Archbishop Paul S. Coakley, Archbishop Wilton D. Gregory, Bishop Frank J. Dewane
Editor’s note: This column originally appeared Dec. 6 in America Magazine
We have embarked on the season of Advent, waiting in eager anticipation for the birth of the Lord into our sinful world. With a heavy heart in a season of holy preparation, we are reminded of the U.S. government’s ongoing efforts to resume federal executions for the first time in 16 years. The first of these federal executions was scheduled for Dec. 9 but was placed on hold by a federal judge. The government is appealing the decision and intends to carry out the executions if it prevails.
As bishops of the Catholic Church, we have a moral obligation to teach the faith and uphold the dignity of human life. Through prayer, education and advocacy, we call on our government, as both Christians and as Americans, to turn back from the path of death and forgo all executions.
Human dignity can be difficult to understand when we are confronted with the depths of our sins.

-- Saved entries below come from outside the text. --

-- pv_equiv track=rewrite | github.com/mikmum/conll-2023 | model.py | correct_iob_labels
-- ===== SOURCE A (Python) =====
-- def correct_iob_labels(predictions):
--     corrected = []
--     for pred in predictions:
--         corrected_sentence = []
--         prev_label = 'O'
--         for label in pred:
--             if label.startswith('I-') and (prev_label == 'O' or prev_label[2:] != label[2:]):
--                 corrected_sentence.append('B-' + label[2:])
--             else:
--                 corrected_sentence.append(label)
--             prev_label = corrected_sentence[-1]
--         corrected.append(corrected_sentence)
--     return corrected
-- ===== SOURCE B (Python) =====
-- def correct_iob_labels(predictions):
--     def fix(prev, label):
--         if label.startswith('I-') and (prev == 'O' or prev[2:] != label[2:]):
--             return 'B-' + label[2:]
--         return label
--     return [[fix(prev, label) for prev, label in zip(['O'] + pred, pred)]
--             for pred in predictions]
-- ===== Notes on version B (the rewrite author's own statement) =====
-- stated objective: simpler
-- what changed: Replaces A's stateful fold that threads the corrected previous label through an accumulator with a stateless positional comprehension over zip(['O']+pred, pred) using the ORIGINAL previous label, proved equivalent because correction preserves the [2:] suffix and never produces 'O'.
import Mathlib
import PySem

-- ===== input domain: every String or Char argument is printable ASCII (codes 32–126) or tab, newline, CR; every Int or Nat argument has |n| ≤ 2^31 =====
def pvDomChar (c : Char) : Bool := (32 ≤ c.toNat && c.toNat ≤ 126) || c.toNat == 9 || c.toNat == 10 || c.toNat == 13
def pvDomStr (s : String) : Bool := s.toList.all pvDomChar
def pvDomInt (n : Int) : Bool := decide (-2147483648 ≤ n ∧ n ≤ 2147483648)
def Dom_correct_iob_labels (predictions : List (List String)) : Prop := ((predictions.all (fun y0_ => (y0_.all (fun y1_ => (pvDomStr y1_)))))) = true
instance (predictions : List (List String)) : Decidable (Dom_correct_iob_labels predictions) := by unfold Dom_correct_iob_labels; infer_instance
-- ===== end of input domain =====

-- B recomputes each label positionally from the ORIGINAL previous label (a stateless
-- zip/map), instead of A's fold that threads the corrected previous label; objective: simpler.

-- ===== PORT A =====
def correct_iob_labels (predictions : List (List String)) : List (List String) :=
  predictions.foldl (fun corrected pred =>
    let st := pred.foldl (fun (st : List String × String) label =>
      let out :=
        if PySem.Str.startswith label "I-" &&
           (st.2 == "O" || !(PySem.Str.slice st.2 (some 2) none == PySem.Str.slice label (some 2) none))
        then "B-" ++ PySem.Str.slice label (some 2) none
        else label
      (st.1 ++ [out], out)) (([] : List String), "O")
    corrected ++ [st.1]) []

-- ===== PORT B =====
def fixLabel_alt (prev label : String) : String :=
  if PySem.Str.startswith label "I-" &&
     (prev == "O" || !(PySem.Str.slice prev (some 2) none == PySem.Str.slice label (some 2) none))
  then "B-" ++ PySem.Str.slice label (some 2) none
  else label

def correct_iob_labels_alt (predictions : List (List String)) : List (List String) :=
  predictions.map (fun pred => List.zipWith fixLabel_alt ("O" :: pred) pred)

-- ===== PRECONDITION & SPEC =====
def Spec_correct_iob_labels (predictions : List (List String)) (out : List (List String)) : Prop := out = correct_iob_labels_alt predictions
instance (predictions : List (List String)) (out : List (List String)) : Decidable (Spec_correct_iob_labels predictions out) := by unfold Spec_correct_iob_labels; infer_instance

-- ===== CLAIM (what is proved, stated in full; the proofs are below) =====
def Claim_equal_correct_iob_labels : Prop := ∀ (predictions : List (List String)), Dom_correct_iob_labels predictions → Spec_correct_iob_labels predictions (correct_iob_labels predictions)

-- ===== LEMMAS AND PROOFS =====

-- Relation between A's corrected previous label and the original previous label:
-- same "is it 'O'" answer and the same [2:] suffix, so both branch tests agree.
theorem slice2 {α : Type} (xs : List α) : PySem.List.slice xs (some 2) none = xs.drop 2 := by
  have := PySem.List.slice_from (xs := xs) (a := 2) (by norm_num)
  simpa using this

def prevRel (pa po : String) : Prop :=
  (pa = "O" ↔ po = "O") ∧
  PySem.Str.slice pa (some 2) none = PySem.Str.slice po (some 2) none

theorem prevRel_fix (prev l : String) : prevRel (fixLabel_alt prev l) l := by
  unfold fixLabel_alt prevRel
  split
  · next h =>
    simp only [Bool.and_eq_true] at h
    have hsw := h.1
    rw [PySem.Str.startswith_eq] at hsw
    rw [PySem.Chars.startswith_iff] at hsw
    obtain ⟨rest, hrest⟩ := hsw
    have hl : l.toList = 'I' :: '-' :: rest := by
      simpa using hrest.symm
    constructor
    · constructor
      · intro hc
        exfalso
        have : ("B-" ++ PySem.Str.slice l (some 2) none).toList = "O".toList := by rw [hc]
        simp [String.toList_append] at this
      · intro hc
        exfalso
        have : l.toList = "O".toList := by rw [hc]
        rw [hl] at this
        simp at this
    · apply String.toList_inj.mp
      simp only [PySem.Str.toList_slice, PySem.Chars.slice_eq_listSlice,
        String.toList_append, slice2]
      rw [hl]
      simp
  · exact ⟨Iff.rfl, rfl⟩

theorem fix_congr (pa po l : String) (h : prevRel pa po) :
    (if PySem.Str.startswith l "I-" &&
        (pa == "O" || !(PySem.Str.slice pa (some 2) none == PySem.Str.slice l (some 2) none))
     then "B-" ++ PySem.Str.slice l (some 2) none else l) = fixLabel_alt po l := by
  unfold fixLabel_alt
  obtain ⟨h1, h2⟩ := h
  have e1 : (pa == "O") = (po == "O") := by
    by_cases hp : pa = "O"
    · simp [hp, h1.mp hp]
    · have : ¬ po = "O" := fun hc => hp (h1.mpr hc)
      simp [hp, this]
  rw [e1, h2]

-- A's inner loop, with any accumulator and any prev related to the original prev,
-- produces the zipWith of B.
theorem inner_eq (pred : List String) (acc : List String) (pa po : String)
    (h : prevRel pa po) :
    (pred.foldl (fun (st : List String × String) label =>
      let out :=
        if PySem.Str.startswith label "I-" &&
           (st.2 == "O" || !(PySem.Str.slice st.2 (some 2) none == PySem.Str.slice label (some 2) none))
        then "B-" ++ PySem.Str.slice label (some 2) none
        else label
      (st.1 ++ [out], out)) (acc, pa)).1
    = acc ++ List.zipWith fixLabel_alt (po :: pred) pred := by
  induction pred generalizing acc pa po with
  | nil => simp
  | cons l rest ih =>
    simp only [List.foldl_cons, List.zipWith_cons_cons]
    rw [show (if PySem.Str.startswith l "I-" &&
        (pa == "O" || !(PySem.Str.slice pa (some 2) none == PySem.Str.slice l (some 2) none))
     then "B-" ++ PySem.Str.slice l (some 2) none else l) = fixLabel_alt po l from fix_congr pa po l h]
    rw [ih (acc ++ [fixLabel_alt po l]) (fixLabel_alt po l) l (prevRel_fix po l)]
    simp

theorem outer_eq (preds : List (List String)) (acc : List (List String)) :
    preds.foldl (fun corrected pred =>
      let st := pred.foldl (fun (st : List String × String) label =>
        let out :=
          if PySem.Str.startswith label "I-" &&
             (st.2 == "O" || !(PySem.Str.slice st.2 (some 2) none == PySem.Str.slice label (some 2) none))
          then "B-" ++ PySem.Str.slice label (some 2) none
          else label
        (st.1 ++ [out], out)) (([] : List String), "O")
      corrected ++ [st.1]) acc
    = acc ++ preds.map (fun pred => List.zipWith fixLabel_alt ("O" :: pred) pred) := by
  induction preds generalizing acc with
  | nil => simp
  | cons p rest ih =>
    simp only [List.foldl_cons, List.map_cons]
    rw [ih]
    rw [inner_eq p [] "O" "O" ⟨Iff.rfl, rfl⟩]
    simp

-- ===== VERDICT (by name: the statement is the Claim_ definition above) =====
theorem correct_iob_labels_spec : Claim_equal_correct_iob_labels := by
  intro predictions _
  unfold Spec_correct_iob_labels correct_iob_labels correct_iob_labels_alt
  exact outer_eq predictions []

But, we believe, from Scripture and tradition, that each person is created by God in his image and likeness, and the dignity that flows from God’s creative act cannot be removed by the actions of any person, no matter how bad, no matter how hurtful. We reverence God’s gift of life in those at the beginning of life and those at its end, in the weak and in the strong, in the poor and in the rich, in the happy and in the sad, in the honored and in the forgotten. And we reverence God’s gift of life in the guilty and in the innocent.
The Catholic bishops of the United States have consistently called for an end to the death penalty for decades. When Pope John Paul II visited Saint Louis in 1999, he urged an end of the death penalty, which he called “both cruel and unnecessary.” Pope Benedict XVI called for “the attention of society’s leaders to the need to make every effort to eliminate the death penalty,” and he praised lay Catholics working to end the death penalty around the world.
Pope Francis has strongly emphasized that the death penalty is unacceptable and is an affront to the Gospel and to the respect for life and human dignity. When he addressed the joint meeting of the U.S. Congress during his historic apostolic visit to the United States in 2015, the pope called for the abolition of the death penalty because “every life is sacred, every human person is endowed with an inalienable dignity, and society can only benefit from the rehabilitation of those convicted of crimes.”
To oppose the death penalty is not to be “soft on crime.” Rather, it is to be strong on the dignity of life. The evidence is overwhelmingly clear that the death penalty in the United States is racially and economically biased, and it varies arbitrarily in its application based on the location of the crime. Most troubling of all, we know beyond any doubt that innocent people have been sent to death row, 166 of whom have been exonerated since 1973.
As Pope Francis has written, “[t]he death penalty loses all legitimacy due to the defective selectivity of the criminal justice system and in the face of the possibility of judicial error. Human justice is imperfect, and the failure to recognize its fallibility can transform it into a source of injustice.”
We stand for helping victims and for bringing about justice when great harm is done. And God brings justice, but he also offers mercy and grace in abundance. During Advent, we anticipate the coming of the Lord not with power and violence, but humbly and gently as a baby, a lamb, an offering. God loves us enough to die for us, to restore us to friendship, to teach us the ways of love and forgiveness, to lead us to eternal life.
We ask our fellow Catholics and all people of good will to reject the death penalty, and to proclaim the Incarnate Lord’s unmeasurable gift of life. This Advent, we walk again in the darkness that seems too visible in the fear and pain of our sin, but we will catch sight of the light once more, and we will know that the darkness has not overcome it – and never will.
Archbishop Paul S. Coakley of Oklahoma City, Archbishop Wilton D. Gregory of Washington, and Bishop Frank J. Dewane of Venice have all led dioceses where executions have been carried out, and where they have previously spoken out against capital punishment.